[[ ENTRIES PROVIDED open ]]

-- pv_equiv track=rewrite | github.com/Lucenix/LA2 | treino1/torneio1.py | formula1
-- ===== SOURCE A (Python) =====
-- def formula1(log):
--     ha = {}
--     sets = set()
--     mintemp = -1
--     for entry in sorted(log):
--         if mintemp == -1:
--             mintemp = entry[0]
--
--         if (entry[0] - ha.get(entry[1], 0))<=mintemp:
--             if (entry[0] - ha.get(entry[1], 0))<mintemp:
--                 sets.clear()
--                 mintemp = entry[0] - ha[entry[1]]
--             sets.add(entry[1])
--
--         ha[entry[1]] = entry[0]
--     return sorted(sets)
-- ===== SOURCE B (Python) =====
-- def formula1(log):
--     if not log:
--         return []
--     prev = {}
--     gaps = []
--     for entry in sorted(log):
--         gaps.append((entry[0] - prev.get(entry[1], 0), entry[1]))
--         prev[entry[1]] = entry[0]
--     m = min(g for g, _ in gaps)
--     return sorted({i for g, i in gaps if g == m})
-- ===== Notes on version B (the rewrite author's own statement) =====
-- stated objective: simpler
-- what changed: Instead of A's streaming running-minimum with set-clearing and a -1 sentinel, B collects all (gap, id) pairs in one pass over the sorted log, then takes the global minimum and filters the ids that attain it.
-- intended difference: On logs of length >= 2 whose minimum timestamp is exactly -1 (all timestamps >= -1), A's '-1' sentinel collides with real data and restarts its running minimum, so A returns ids measured against a restarted minimum (e.g. A([(-1,'a'),(2,'b'),(3,'b')]) = ['b']); B returns the ids attaining the true minimum gap (['a'] there), which is the intended value. — e.g. on formula1([(-1, "a"), (2, "b"), (3, "b")]): A returns ["b"], B returns ["a"]
import Mathlib
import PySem

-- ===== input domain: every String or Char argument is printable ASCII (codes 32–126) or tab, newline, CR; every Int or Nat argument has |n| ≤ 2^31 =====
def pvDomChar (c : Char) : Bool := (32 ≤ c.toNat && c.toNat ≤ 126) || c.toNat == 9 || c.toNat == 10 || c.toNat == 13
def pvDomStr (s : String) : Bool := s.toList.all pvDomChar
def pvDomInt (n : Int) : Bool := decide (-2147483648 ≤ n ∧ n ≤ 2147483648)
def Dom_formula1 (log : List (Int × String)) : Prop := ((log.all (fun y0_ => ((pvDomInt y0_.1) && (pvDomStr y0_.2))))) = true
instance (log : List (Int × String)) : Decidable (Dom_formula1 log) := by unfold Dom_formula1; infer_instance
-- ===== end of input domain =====
-- pv_equiv track=rewrite | github.com/weijie-lee/cpp_class | tools/transforms.py | _clean_comment_block
-- ===== SOURCE A (Python) =====
-- def _clean_comment_block(body: str) -> str:
--     """Remove leading ' * ' from C-block-comment lines."""
--     out = []
--     for line in body.splitlines():
--         stripped = line.lstrip()
--         if stripped.startswith("*"):
--             stripped = stripped[1:]
--             if stripped.startswith(" "):
--                 stripped = stripped[1:]
--         out.append(stripped.rstrip())
--     # Trim trailing blank lines.
--     while out and not out[-1].strip():
--         out.pop()
--     while out and not out[0].strip():
--         out.pop(0)
--     return "\n".join(out)
-- ===== SOURCE B (Python) =====
-- def _clean_comment_block(body: str) -> str:
--     """Remove leading ' * ' from C-block-comment lines (single accumulator pass,
--     no intermediate list, no pop loops)."""
--     result = None   # None until the first non-blank cleaned line
--     pending = 0     # blank cleaned lines seen since the last non-blank one
--     for line in body.splitlines():
--         s = line.lstrip()
--         if s.startswith("* "):
--             s = s[2:]
--         elif s.startswith("*"):
--             s = s[1:]
--         s = s.rstrip()
--         if not s:
--             pending += 1
--         elif result is None:
--             result = s
--             pending = 0
--         else:
--             result = result + "\n" * (pending + 1) + s
--             pending = 0
--     return result if result is not None else ""
-- ===== Notes on version B (the rewrite author's own statement) =====
-- stated objective: simpler
-- what changed: B replaces A's build-a-list-then-two-while-pop trimming passes with a single accumulator pass that joins non-blank cleaned lines on the fly, buffering blank runs in a pending counter so leading/trailing blanks are never materialised.
import Mathlib
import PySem

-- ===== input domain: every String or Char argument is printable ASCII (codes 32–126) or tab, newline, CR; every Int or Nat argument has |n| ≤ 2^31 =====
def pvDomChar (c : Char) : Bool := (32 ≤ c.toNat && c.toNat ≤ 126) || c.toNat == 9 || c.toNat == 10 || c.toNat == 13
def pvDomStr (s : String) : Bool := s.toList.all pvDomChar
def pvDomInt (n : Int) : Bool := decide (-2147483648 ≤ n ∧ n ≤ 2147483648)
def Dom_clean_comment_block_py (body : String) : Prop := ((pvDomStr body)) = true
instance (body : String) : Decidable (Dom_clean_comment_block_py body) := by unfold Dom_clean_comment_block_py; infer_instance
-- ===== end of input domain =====

-- B replaces A's list-plus-two-pop-loops with a single accumulator pass (simpler decomposition; same O(n) cost).

-- ===== PORT A =====
-- per-line cleaning, exactly A's branch order
def pvCleanLineA (line : List Char) : List Char :=
  let stripped := PySem.Chars.lstrip line
  let stripped :=
    if PySem.Chars.startswith stripped ['*'] then
      let s := PySem.Chars.slice stripped (some 1) none
      if PySem.Chars.startswith s [' '] then PySem.Chars.slice s (some 1) none else s
    else stripped
  PySem.Chars.rstrip stripped

-- 'while out and not out[-1].strip(): out.pop()'
def pvTrimTrail : List (List Char) → List (List Char)
  | [] => []
  | x :: xs =>
    match pvTrimTrail xs with
    | [] => if PySem.Chars.strip x = [] then [] else [x]
    | r => x :: r

-- 'while out and not out[0].strip(): out.pop(0)'
def pvTrimLead : List (List Char) → List (List Char)
  | [] => []
  | x :: xs => if PySem.Chars.strip x = [] then pvTrimLead xs else x :: xs

def clean_comment_block_py (body : String) : String :=
  String.ofList (PySem.Chars.join ['\n']
    (pvTrimLead (pvTrimTrail ((PySem.Chars.splitlines body.toList).map pvCleanLineA))))

-- ===== PORT B =====
def pvCleanLineB (line : List Char) : List Char :=
  let s := PySem.Chars.lstrip line
  let s :=
    if PySem.Chars.startswith s ['*', ' '] then PySem.Chars.slice s (some 2) none
    else if PySem.Chars.startswith s ['*'] then PySem.Chars.slice s (some 1) none
    else s
  PySem.Chars.rstrip s

-- one fold step: state = (result so far, pending blank-line count)
def pvStepB (st : Option (List Char) × Nat) (line : List Char) : Option (List Char) × Nat :=
  let s := pvCleanLineB line
  if s = [] then (st.1, st.2 + 1)
  else
    match st.1 with
    | none => (some s, 0)
    | some r => (some (r ++ List.replicate (st.2 + 1) '\n' ++ s), 0)

def clean_comment_block_py_alt (body : String) : String :=
  match ((PySem.Chars.splitlines body.toList).foldl pvStepB (none, 0)).1 with
  | none => ""
  | some r => String.ofList r

-- ===== PRECONDITION & SPEC =====
def Spec_clean_comment_block_py (body : String) (out : String) : Prop := out = clean_comment_block_py_alt body
instance (body : String) (out : String) : Decidable (Spec_clean_comment_block_py body out) := by unfold Spec_clean_comment_block_py; infer_instance

-- ===== CLAIM (what is proved, stated in full; the proofs are below) =====
def Claim_equal_clean_comment_block_py : Prop := ∀ (body : String), Dom_clean_comment_block_py body → Spec_clean_comment_block_py body (clean_comment_block_py body)

-- ===== LEMMAS AND PROOFS =====

-- the two per-line cleaners agree
theorem pvCleanLine_eq (t : List Char) : pvCleanLineB t = pvCleanLineA t := by
  unfold pvCleanLineA pvCleanLineB
  have h1 : ∀ s : List Char, PySem.List.slice s (some 1) none = s.drop 1 := by
    intro s
    have := PySem.List.slice_from s (a := 1) (by norm_num)
    simpa using this
  have h2 : ∀ s : List Char, PySem.List.slice s (some 2) none = s.drop 2 := by
    intro s
    have := PySem.List.slice_from s (a := 2) (by norm_num)
    simpa using this
  simp only [PySem.Chars.slice, h1, h2]
  generalize PySem.Chars.lstrip t = s
  cases s with
  | nil => simp [PySem.Chars.startswith, List.isPrefixOf]
  | cons c cs =>
    cases cs with
    | nil =>
      rcases eq_or_ne c '*' with hc | hc
      · subst hc; simp [PySem.Chars.startswith, List.isPrefixOf]
      · have hc' := Ne.symm hc
        simp [PySem.Chars.startswith, List.isPrefixOf, hc']
    | cons d ds =>
      rcases eq_or_ne c '*' with hc | hc
      · subst hc
        rcases eq_or_ne d ' ' with hd | hd
        · subst hd; simp [PySem.Chars.startswith, List.isPrefixOf]
        · have hd' := Ne.symm hd
          simp [PySem.Chars.startswith, List.isPrefixOf, hd']
      · have hc' := Ne.symm hc
        simp [PySem.Chars.startswith, List.isPrefixOf, hc']

theorem rstrip_eq_nil_iff (u : List Char) :
    PySem.Chars.rstrip u = [] ↔ ∀ c ∈ u, PySem.Chars.isspace c = true := by
  simp [PySem.Chars.rstrip, List.dropWhile_eq_nil_iff]

-- a cleaned line is blank (strip = []) iff it is empty
theorem strip_cleanA_eq_nil_iff (t : List Char) :
    (PySem.Chars.strip (pvCleanLineA t) = []) ↔ pvCleanLineA t = [] := by
  constructor
  · intro h
    have hA : ∃ v, pvCleanLineA t = PySem.Chars.rstrip v := by
      unfold pvCleanLineA; exact ⟨_, rfl⟩
    obtain ⟨v, hv⟩ := hA
    rw [hv] at h ⊢
    -- strip (rstrip v) = [] ⇒ every char of rstrip v is whitespace
    have hall : ∀ c ∈ PySem.Chars.rstrip v, PySem.Chars.isspace c = true := by
      have h' := h
      rw [PySem.Chars.strip, rstrip_eq_nil_iff] at h'
      -- h' : all of lstrip (rstrip v) is space; the dropped prefix is space too
      intro c hc
      have hsplit : PySem.Chars.rstrip v =
          (PySem.Chars.rstrip v).takeWhile PySem.Chars.isspace ++
          PySem.Chars.lstrip (PySem.Chars.rstrip v) := by
        simp [PySem.Chars.lstrip]
      rw [hsplit] at hc
      rcases List.mem_append.mp hc with h1 | h2
      · exact List.mem_takeWhile_imp h1
      · exact h' c h2
    -- rstrip result cannot be a nonempty all-whitespace list
    by_contra hne
    rw [PySem.Chars.rstrip] at hne hall
    have hrev : List.dropWhile PySem.Chars.isspace v.reverse ≠ [] := by
      intro h0; simp [h0] at hne
    have hhead := List.head_dropWhile_not (l := v.reverse) PySem.Chars.isspace hrev
    have hmem : (List.dropWhile PySem.Chars.isspace v.reverse).head hrev ∈
        (List.dropWhile PySem.Chars.isspace v.reverse).reverse := by
      simp [List.head_mem]
    have := hall _ hmem
    simp [this] at hhead
  · intro h; simp [h, PySem.Chars.strip, PySem.Chars.lstrip, PySem.Chars.rstrip]

theorem join_cons_ne (a : List Char) (l : List (List Char)) (h : l ≠ []) :
    PySem.Chars.join ['\n'] (a :: l) = a ++ '\n' :: PySem.Chars.join ['\n'] l := by
  cases l with
  | nil => exact absurd rfl h
  | cons b t => rw [PySem.Chars.join_cons_cons]; simp

theorem join_replicate_nil (p : Nat) (l : List (List Char)) (h : l ≠ []) :
    PySem.Chars.join ['\n'] (List.replicate p [] ++ l) =
      List.replicate p '\n' ++ PySem.Chars.join ['\n'] l := by
  induction p with
  | zero => simp
  | succ q ih =>
    rw [List.replicate_succ, List.cons_append, join_cons_ne, ih, List.replicate_succ]
    · simp
    · intro h0
      rcases List.append_eq_nil_iff.mp h0 with ⟨_, h2⟩
      exact h h2

-- the fold from a started accumulator
theorem foldl_some (ls : List (List Char)) : ∀ (r : List Char) (p : Nat),
    (ls.foldl pvStepB (some r, p)).1 = some (
      if pvTrimTrail (ls.map pvCleanLineA) = [] then r
      else PySem.Chars.join ['\n'] (r :: (List.replicate p [] ++ pvTrimTrail (ls.map pvCleanLineA)))) := by
  induction ls with
  | nil => intro r p; simp [pvTrimTrail]
  | cons x ls ih =>
    intro r p
    have hline := pvCleanLine_eq x
    by_cases h : pvCleanLineA x = []
    · rw [List.foldl_cons]
      have hstep : pvStepB (some r, p) x = (some r, p + 1) := by
        simp [pvStepB, hline, h]
      have htt : pvTrimTrail (List.map pvCleanLineA (x :: ls)) =
          if pvTrimTrail (ls.map pvCleanLineA) = [] then []
          else [] :: pvTrimTrail (ls.map pvCleanLineA) := by
        simp only [List.map_cons, pvTrimTrail, h]
        cases htt' : pvTrimTrail (ls.map pvCleanLineA) with
        | nil => simp [PySem.Chars.strip, PySem.Chars.lstrip, PySem.Chars.rstrip]
        | cons a t => simp
      rw [hstep, ih, htt]
      rcases eq_or_ne (pvTrimTrail (ls.map pvCleanLineA)) [] with h' | h'
      · simp [h']
      · have hne : ([] :: pvTrimTrail (ls.map pvCleanLineA)) ≠ ([] : List (List Char)) := by simp
        simp only [if_neg h', if_neg hne]
        rw [List.replicate_succ', List.append_assoc]
        simp
    · rw [List.foldl_cons]
      have hstep : pvStepB (some r, p) x =
          (some (r ++ List.replicate (p + 1) '\n' ++ pvCleanLineA x), 0) := by
        simp [pvStepB, hline, h]
      have htt : pvTrimTrail (List.map pvCleanLineA (x :: ls)) =
          pvCleanLineA x :: pvTrimTrail (ls.map pvCleanLineA) := by
        simp only [List.map_cons, pvTrimTrail]
        cases htt' : pvTrimTrail (ls.map pvCleanLineA) with
        | nil =>
          have := (not_iff_not.mpr (strip_cleanA_eq_nil_iff x)).mpr h
          simp [this]
        | cons a t => simp
      rw [hstep, ih, htt]
      have hne : (pvCleanLineA x :: pvTrimTrail (ls.map pvCleanLineA)) ≠ ([] : List (List Char)) := by simp
      rw [if_neg hne]
      rcases eq_or_ne (pvTrimTrail (ls.map pvCleanLineA)) [] with h' | h'
      · rw [if_pos h', h']
        rw [join_cons_ne _ _ (by simp), join_replicate_nil _ _ (by simp),
          PySem.Chars.join_singleton, List.replicate_succ]
        simp
      · rw [if_neg h']
        simp only [List.replicate_zero, List.nil_append]
        rw [join_cons_ne _ _ h',
          join_cons_ne _ _ (by simp),
          join_replicate_nil _ _ (by simp),
          join_cons_ne _ _ h',
          List.replicate_succ]
        simp

-- the fold from the initial state computes A's trimmed join
theorem foldl_none (ls : List (List Char)) : ∀ (p : Nat),
    ((ls.foldl pvStepB (none, p)).1).getD [] =
    PySem.Chars.join ['\n'] (pvTrimLead (pvTrimTrail (ls.map pvCleanLineA))) := by
  induction ls with
  | nil => intro p; simp [pvTrimTrail, pvTrimLead, PySem.Chars.join_nil]
  | cons x ls ih =>
    intro p
    have hline := pvCleanLine_eq x
    by_cases h : pvCleanLineA x = []
    · rw [List.foldl_cons]
      have hstep : pvStepB (none, p) x = (none, p + 1) := by
        simp [pvStepB, hline, h]
      rw [hstep, ih]
      congr 1
      simp only [List.map_cons, pvTrimTrail, h]
      cases htt' : pvTrimTrail (ls.map pvCleanLineA) with
      | nil => simp [PySem.Chars.strip, PySem.Chars.lstrip, PySem.Chars.rstrip, pvTrimLead]
      | cons a t =>
        simp [pvTrimLead, PySem.Chars.strip, PySem.Chars.lstrip, PySem.Chars.rstrip]
    · rw [List.foldl_cons]
      have hstep : pvStepB (none, p) x = (some (pvCleanLineA x), 0) := by
        simp [pvStepB, hline, h]
      rw [hstep, foldl_some]
      simp only [Option.getD_some]
      have hstrip := (not_iff_not.mpr (strip_cleanA_eq_nil_iff x)).mpr h
      have htl : pvTrimLead (pvTrimTrail (List.map pvCleanLineA (x :: ls))) =
          pvCleanLineA x :: pvTrimTrail (ls.map pvCleanLineA) := by
        simp only [List.map_cons, pvTrimTrail]
        cases htt' : pvTrimTrail (ls.map pvCleanLineA) with
        | nil => simp [hstrip, pvTrimLead]
        | cons a t => simp [pvTrimLead, hstrip]
      rw [htl]
      rcases eq_or_ne (pvTrimTrail (ls.map pvCleanLineA)) [] with h' | h'
      · rw [if_pos h', h', PySem.Chars.join_singleton]
      · rw [if_neg h']
        simp

-- ===== VERDICT (by name: the statement is the Claim_ definition above) =====
theorem clean_comment_block_py_spec : Claim_equal_clean_comment_block_py := by
  intro body _
  unfold Spec_clean_comment_block_py
  have halt : clean_comment_block_py_alt body =
      String.ofList ((((PySem.Chars.splitlines body.toList).foldl pvStepB (none, 0)).1).getD []) := by
    unfold clean_comment_block_py_alt
    cases ((PySem.Chars.splitlines body.toList).foldl pvStepB (none, 0)).1 <;> rfl
  rw [halt, foldl_none]
  rfl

[[ ENTRIES PROVIDED closed ]]

> **WORK INSTRUCTIONS**: As the answer, set down only the lines from the data above between the one holding "def pvTrimTrail : List" and the one holding "-- one fold", inclusive, exactly as they read.

> **ANSWER**:
def pvTrimTrail : List (List Char) → List (List Char)
  | [] => []
  | x :: xs =>
    match pvTrimTrail xs with
    | [] => if PySem.Chars.strip x = [] then [] else [x]
    | r => x :: r

-- 'while out and not out[0].strip(): out.pop(0)'
def pvTrimLead : List (List Char) → List (List Char)
  | [] => []
  | x :: xs => if PySem.Chars.strip x = [] then pvTrimLead xs else x :: xs

def clean_comment_block_py (body : String) : String :=
  String.ofList (PySem.Chars.join ['\n']
    (pvTrimLead (pvTrimTrail ((PySem.Chars.splitlines body.toList).map pvCleanLineA))))

-- ===== PORT B =====
def pvCleanLineB (line : List Char) : List Char :=
  let s := PySem.Chars.lstrip line
  let s :=
    if PySem.Chars.startswith s ['*', ' '] then PySem.Chars.slice s (some 2) none
    else if PySem.Chars.startswith s ['*'] then PySem.Chars.slice s (some 1) none
    else s
  PySem.Chars.rstrip s

-- one fold step: state = (result so far, pending blank-line count)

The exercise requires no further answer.